# Johnsonville brats



## thesmayway (Jan 3, 2012)

Ok so I want to do my own bratwurst with pork and venison but I am a big fan of the way Johnsonville beer brats taste. Any suggestions on a recipe? Thanks


----------



## venture (Jan 3, 2012)

Loads of recipes and premixes out there for that.

Check out formulations here if you want to do them from scratch:

http://lpoli.50webs.com/Sausage recipes.htm

Also, the search tool at the top of the page will give you some things like this:

http://www.smokingmeatforums.com/t/100076/shooterricks-attitude-brats-recipe-and-pics-on-the-grill

Good luck and good smoking.


----------



## SmokinAl (Jan 4, 2012)

Nepas has a couple of good ones. If he doesn't see this just PM him.


----------



## sausageboy (Jan 4, 2012)

This is my recipe for a classic old-fashioned all-pork Wisconsin-style brat. 
For a beer brat, just add a little beer to the mix.

This is a classic Wisconson bratwurst flavor profile. 

Wisconsin-Wannabe Bratwurst  

5 lbs. well-fatted pork shoulder/butt 
3 Tbsp. kosher salt 
1 Tbsp. sugar 
2 tsp. freshly ground black pepper 
1 1/2 tsp. freshly grated nutmeg 
1/2 tsp. toasted and freshly ground coriander 
1/4 tsp. ground celery seed 
1/8 tsp. ground marjoram 
1 1/2 tsp. ground ginger 

I use a fairly course grind, grinding just half the meat a second time with the same plate. 
I replace part of the salt with Tiparos Thai fish sauce in all of my fresh sausage recipes. It adds "what's that?" umami savoriness. 
I gently steam  the sausages on low heat (165-170 F) until safe temperature is reached.


----------



## jrod62 (Jan 4, 2012)

another good recipe for my "evernote" file.
thanks


----------



## chefrob (Jan 4, 2012)

i've been happy with the LEM fresh brat mix.........i just sub beer for water when mixing.


----------



## jim45 (Jan 10, 2012)

I don't know what a Wisconson style flavor profile is.

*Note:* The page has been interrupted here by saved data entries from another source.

theorem gl_filter_insertBy (q : (Int × Int × String) → Bool) (x : Int × Int × String)
    (ys : List (Int × Int × String)) (h : ys.Pairwise (fun a b => a.1 ≤ b.1)) :
    (PySem.List.insertBy glBefore x ys).filter q
      = if q x then PySem.List.insertBy glBefore x (ys.filter q) else ys.filter q := by
  induction ys with
  | nil => by_cases hx : q x = true <;> simp [PySem.List.insertBy, List.filter, hx]
  | cons y t ih =>
    rcases List.pairwise_cons.mp h with ⟨hy, ht⟩
    by_cases hb : glBefore x y = true
    · have hxy : x.1 < y.1 := by simpa [glBefore] using hb
      simp only [PySem.List.insertBy, hb, if_pos]
      by_cases hx : q x = true
      · by_cases hqy : q y = true
        · simp [hx, hqy, PySem.List.insertBy, hb]
        · have hall : ∀ z ∈ (t.filter q), glBefore x z = true := by
            intro z hz
            have hzt : z ∈ t := List.mem_of_mem_filter hz
            have : x.1 < z.1 := lt_of_lt_of_le hxy (hy z hzt)
            simpa [glBefore] using this
          simp [hx, hqy, gl_insertBy_cons_of_forall x (t.filter q) hall]
      · simp [List.filter_cons, hx]
    · simp only [PySem.List.insertBy, hb, if_neg, Bool.false_eq_true, not_false_iff]
      by_cases hqy : q y = true
      · by_cases hx : q x = true
        · have hb' : ¬ glBefore x y = true := hb
          simp [hqy, hx, ih ht, PySem.List.insertBy, hb']
        · simp [hqy, hx, ih ht]
      · simp [hqy, ih ht]

theorem gl_sorted_filter (q : (Int × Int × String) → Bool) (xs : List (Int × Int × String)) :
    (PySem.List.sorted xs (fun x => x.1) false).filter q
      = PySem.List.sorted (xs.filter q) (fun x => x.1) false := by
  rw [PySem.List.sorted_eq_foldl_insertBy, PySem.List.sorted_eq_foldl_insertBy]
  have key : ∀ (l acc : List (Int × Int × String)), acc.Pairwise (fun a b => a.1 ≤ b.1) →
      (l.foldl (fun acc x => PySem.List.insertBy glBefore x acc) acc).filter q
        = (l.filter q).foldl (fun acc x => PySem.List.insertBy glBefore x acc) (acc.filter q) := by
    intro l
    induction l with
    | nil => intro acc _; rfl
    | cons x t ih =>
      intro acc hacc
      have h1 := ih (PySem.List.insertBy glBefore x acc) (gl_pairwise_insertBy x acc hacc)
      by_cases hx : q x = true <;>
        simp [List.foldl_cons, hx, h1, gl_filter_insertBy q x acc hacc]
  exact key xs [] (by simp)

theorem gl_head?_insertBy (x : Int × Int × String) (ys : List (Int × Int × String)) :
    (PySem.List.insertBy glBefore x ys).head? = glMinStep ys.head? x := by
  cases ys with
  | nil => rfl
  | cons y t =>
    by_cases h : x.1 < y.1 <;>
      simp [PySem.List.insertBy, glBefore, glMinStep, h]

theorem gl_head?_foldl (l : List (Int × Int × String)) (acc : List (Int × Int × String)) :
    (l.foldl (fun acc x => PySem.List.insertBy glBefore x acc) acc).head?
      = l.foldl glMinStep acc.head? := by
  induction l generalizing acc with
  | nil => rfl
  | cons x t ih => simp [List.foldl_cons, ih, gl_head?_insertBy]

theorem gl_getLast?_insertBy (x : Int × Int × String) (ys : List (Int × Int × String))
    (h : ys.Pairwise (fun a b => a.1 ≤ b.1)) :
    (PySem.List.insertBy glBefore x ys).getLast? = glMaxStep ys.getLast? x := by
  induction ys with
  | nil => rfl
  | cons y t ih =>
    rcases List.pairwise_cons.mp h with ⟨hy, ht⟩
    by_cases hb : glBefore x y = true
    · have hxy : x.1 < y.1 := by simpa [glBefore] using hb
      simp only [PySem.List.insertBy, hb, if_pos]
      obtain ⟨l, hl⟩ : ∃ l, (y :: t).getLast? = some l := by
        cases hg : (y :: t).getLast? with
        | none => simp at hg
        | some l => exact ⟨l, rfl⟩
      have hlm : l ∈ y :: t := List.mem_of_getLast? hl
      have hyl : y.1 ≤ l.1 := by
        rcases List.mem_cons.mp hlm with rfl | hlm
        · exact le_refl _
        · exact hy l hlm
      have hnle : ¬ l.1 ≤ x.1 := by omega
      rw [List.getLast?_cons_cons, hl]
      simp [glMaxStep, hnle]
    · have hyx : y.1 ≤ x.1 := by
        have : ¬ x.1 < y.1 := by simpa [glBefore] using hb
        omega
      simp only [PySem.List.insertBy, hb, if_neg, Bool.false_eq_true, not_false_iff]
      cases t with
      | nil => simp [PySem.List.insertBy, glMaxStep, hyx]
      | cons z zs =>
        have hne : PySem.List.insertBy glBefore x (z :: zs) ≠ [] := by
          by_cases hzz : glBefore x z = true <;> simp [PySem.List.insertBy, hzz]
        have hcons : ∀ (ws : List (Int × Int × String)), ws ≠ [] → (y :: ws).getLast? = ws.getLast? := by
          intro ws hws
          cases ws with
          | nil => exact absurd rfl hws
          | cons w ws' => exact List.getLast?_cons_cons
        rw [hcons _ hne, ih ht, List.getLast?_cons_cons]

theorem gl_getLast?_foldl (l : List (Int × Int × String)) (acc : List (Int × Int × String))
    (h : acc.Pairwise (fun a b => a.1 ≤ b.1)) :
    (l.foldl (fun acc x => PySem.List.insertBy glBefore x acc) acc).getLast?
      = l.foldl glMaxStep acc.getLast? := by
  induction l generalizing acc with
  | nil => rfl
  | cons x t ih =>
    simp only [List.foldl_cons]
    rw [ih (PySem.List.insertBy glBefore x acc) (gl_pairwise_insertBy x acc h),
        gl_getLast?_insertBy x acc h]

-- a paired min/max fold over a list of OFF/ON-labelled events splits into two filtered folds
theorem gl_foldl_split (l : List (Int × Int × String))
    (h : ∀ e ∈ l, e.2.2 = "LIGHTS OFF (START)" ∨ e.2.2 = "LIGHTS ON (STOP)")
    (st : Option (Int × Int × String) × Option (Int × Int × String)) :
    l.foldl glStep st
      = ((l.filter (fun e => e.2.2 == "LIGHTS OFF (START)")).foldl glMinStep st.1,
         (l.filter (fun e => e.2.2 == "LIGHTS ON (STOP)")).foldl glMaxStep st.2) := by
  induction l generalizing st with
  | nil => rfl
  | cons e t ih =>
    have ht : ∀ x ∈ t, x.2.2 = "LIGHTS OFF (START)" ∨ x.2.2 = "LIGHTS ON (STOP)" :=
      fun x hx => h x (List.mem_cons_of_mem _ hx)
    rcases h e (List.mem_cons_self) with hoff | hon
    · have h1 : (e.2.2 == "LIGHTS OFF (START)") = true := by simp [hoff]
      have h2 : (e.2.2 == "LIGHTS ON (STOP)") = false := by simp [hoff]
      simp [List.foldl_cons, h1, h2, glStep, ih ht]
    · have h1 : (e.2.2 == "LIGHTS OFF (START)") = false := by simp [hon]
      have h2 : (e.2.2 == "LIGHTS ON (STOP)") = true := by simp [hon]
      simp [List.foldl_cons, h1, h2, glStep, ih ht]

theorem gl_labels (xs : List (Int × Int × String)) :
    ∀ e ∈ xs.map glF, e.2.2 = "LIGHTS OFF (START)" ∨ e.2.2 = "LIGHTS ON (STOP)" := by
  intro e he
  rcases List.mem_map.mp he with ⟨x, _, rfl⟩
  by_cases h : PySem.Str.isIn "on" (PySem.Str.lower x.2.2) = true <;> simp [glF]

theorem gl_main (events : List (Int × Int × String)) (flo : Bool) :
    get_light_events events flo = get_light_events_alt events flo := by
  unfold get_light_events get_light_events_alt
  simp only [gl_filterMap_eq]
  set F := events.filter (fun e => PySem.Str.isIn "light" (PySem.Str.lower e.2.2)) with hF
  set L := F.map glF with hL
  have hM : (PySem.List.sorted F (fun x => x.1) false).map glF
      = PySem.List.sorted L (fun x => x.1) false := gl_sorted_map F
  have hmapf : (PySem.List.sorted F (fun x => x.1) false).map (fun e => (e.1, e.2.1,
      if PySem.Str.isIn "on" (PySem.Str.lower e.2.2) then "LIGHTS ON (STOP)" else "LIGHTS OFF (START)"))
      = (PySem.List.sorted F (fun x => x.1) false).map glF := rfl
  rw [hmapf, hM]
  have hnil : PySem.List.sorted L (fun x => x.1) false = [] ↔ L = [] :=
    PySem.List.sorted_eq_nil_iff L _ false
  by_cases hc : L = [] ∨ flo = false
  · have hc' : ¬ (PySem.List.sorted L (fun x => x.1) false ≠ [] ∧ flo = true) := by
      rcases hc with h | h
      · simp [h, PySem.List.sorted_eq_nil_iff]
      · simp [h]
    simp only [if_neg hc', if_pos hc]
  · rw [not_or] at hc
    obtain ⟨hLne, hft⟩ := hc
    have hft' : flo = true := by cases flo with | false => simp at hft | true => rfl
    have hc' : PySem.List.sorted L (fun x => x.1) false ≠ [] ∧ flo = true :=
      ⟨by simpa [hnil] using hLne, hft'⟩
    rw [if_pos hc', if_neg (by simp [hLne, hft'])]
    have hsplit := gl_foldl_split L (by rw [hL]; exact gl_labels F) (none, none)
    have hoff : (PySem.List.sorted L (fun x => x.1) false).filter (fun l => l.2.2 == "LIGHTS OFF (START)")
        = PySem.List.sorted (L.filter (fun l => l.2.2 == "LIGHTS OFF (START)")) (fun x => x.1) false :=
      gl_sorted_filter _ L
    have hon : (PySem.List.sorted L (fun x => x.1) false).filter (fun l => l.2.2 == "LIGHTS ON (STOP)")
        = PySem.List.sorted (L.filter (fun l => l.2.2 == "LIGHTS ON (STOP)")) (fun x => x.1) false :=
      gl_sorted_filter _ L
    have hhead : ((PySem.List.sorted L (fun x => x.1) false).filter (fun l => l.2.2 == "LIGHTS OFF (START)")).head?
        = (L.filter (fun e => e.2.2 == "LIGHTS OFF (START)")).foldl glMinStep none := by
      rw [hoff, PySem.List.sorted_eq_foldl_insertBy]
      exact gl_head?_foldl _ []
    have hlast : ((PySem.List.sorted L (fun x => x.1) false).filter (fun l => l.2.2 == "LIGHTS ON (STOP)")).getLast?
        = (L.filter (fun e => e.2.2 == "LIGHTS ON (STOP)")).foldl glMaxStep none := by
      rw [hon, PySem.List.sorted_eq_foldl_insertBy]
      exact gl_getLast?_foldl _ [] (by simp)
    rw [hsplit]
    congr 1
    · rw [← hhead]
      cases hh : ((PySem.List.sorted L (fun x => x.1) false).filter (fun l => l.2.2 == "LIGHTS OFF (START)")) with
      | nil => simp
      | cons a t => simp
    · rw [← hlast]

-- ===== VERDICT (by name: the statement is the Claim_ definition above) =====
theorem get_light_events_spec : Claim_equal_get_light_events := by
  intro events flo _
  unfold Spec_get_light_events
  exact gl_main events flo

The closest I have come to a Johnsonville flavor profile is a recipe I found several years ago. It is called a Sheboygan Brat. You might do a word search for it. It at least is a jumping off place to develop the taste you want.


----------



## sausageboy (Jan 10, 2012)

Jim45 said:


> I don't know what a Wisconson style flavor profile is. The closest I have come to a Johnsonville flavor profile is a recipe I found several years ago. It is called a Sheboygan Brat. You might do a word search for it. It at least is a jumping off place to develop the taste you want.


What's the recipe?

The inspiration for the above recipe came from an old German butcher in Sheboygan.

The recipe was reduced to a 5# batch (the original recipe was for 150#) and spice amounts were tweaked slightly.


----------



## venture (Jan 10, 2012)

This site has a Jonsonville "clone".  Just look under Wisconsin Style Brats.

http://lpoli.50webs.com/Sausage recipes.htm

Also, there are many premixes out there if you don't want to make them from scratch.  Think "Wisconsin Style Brats" or "Sheboygan Style Brat".

A little sweet for me, but they are wildly popular in certain parts of the country.

Good luck and good smoking.


----------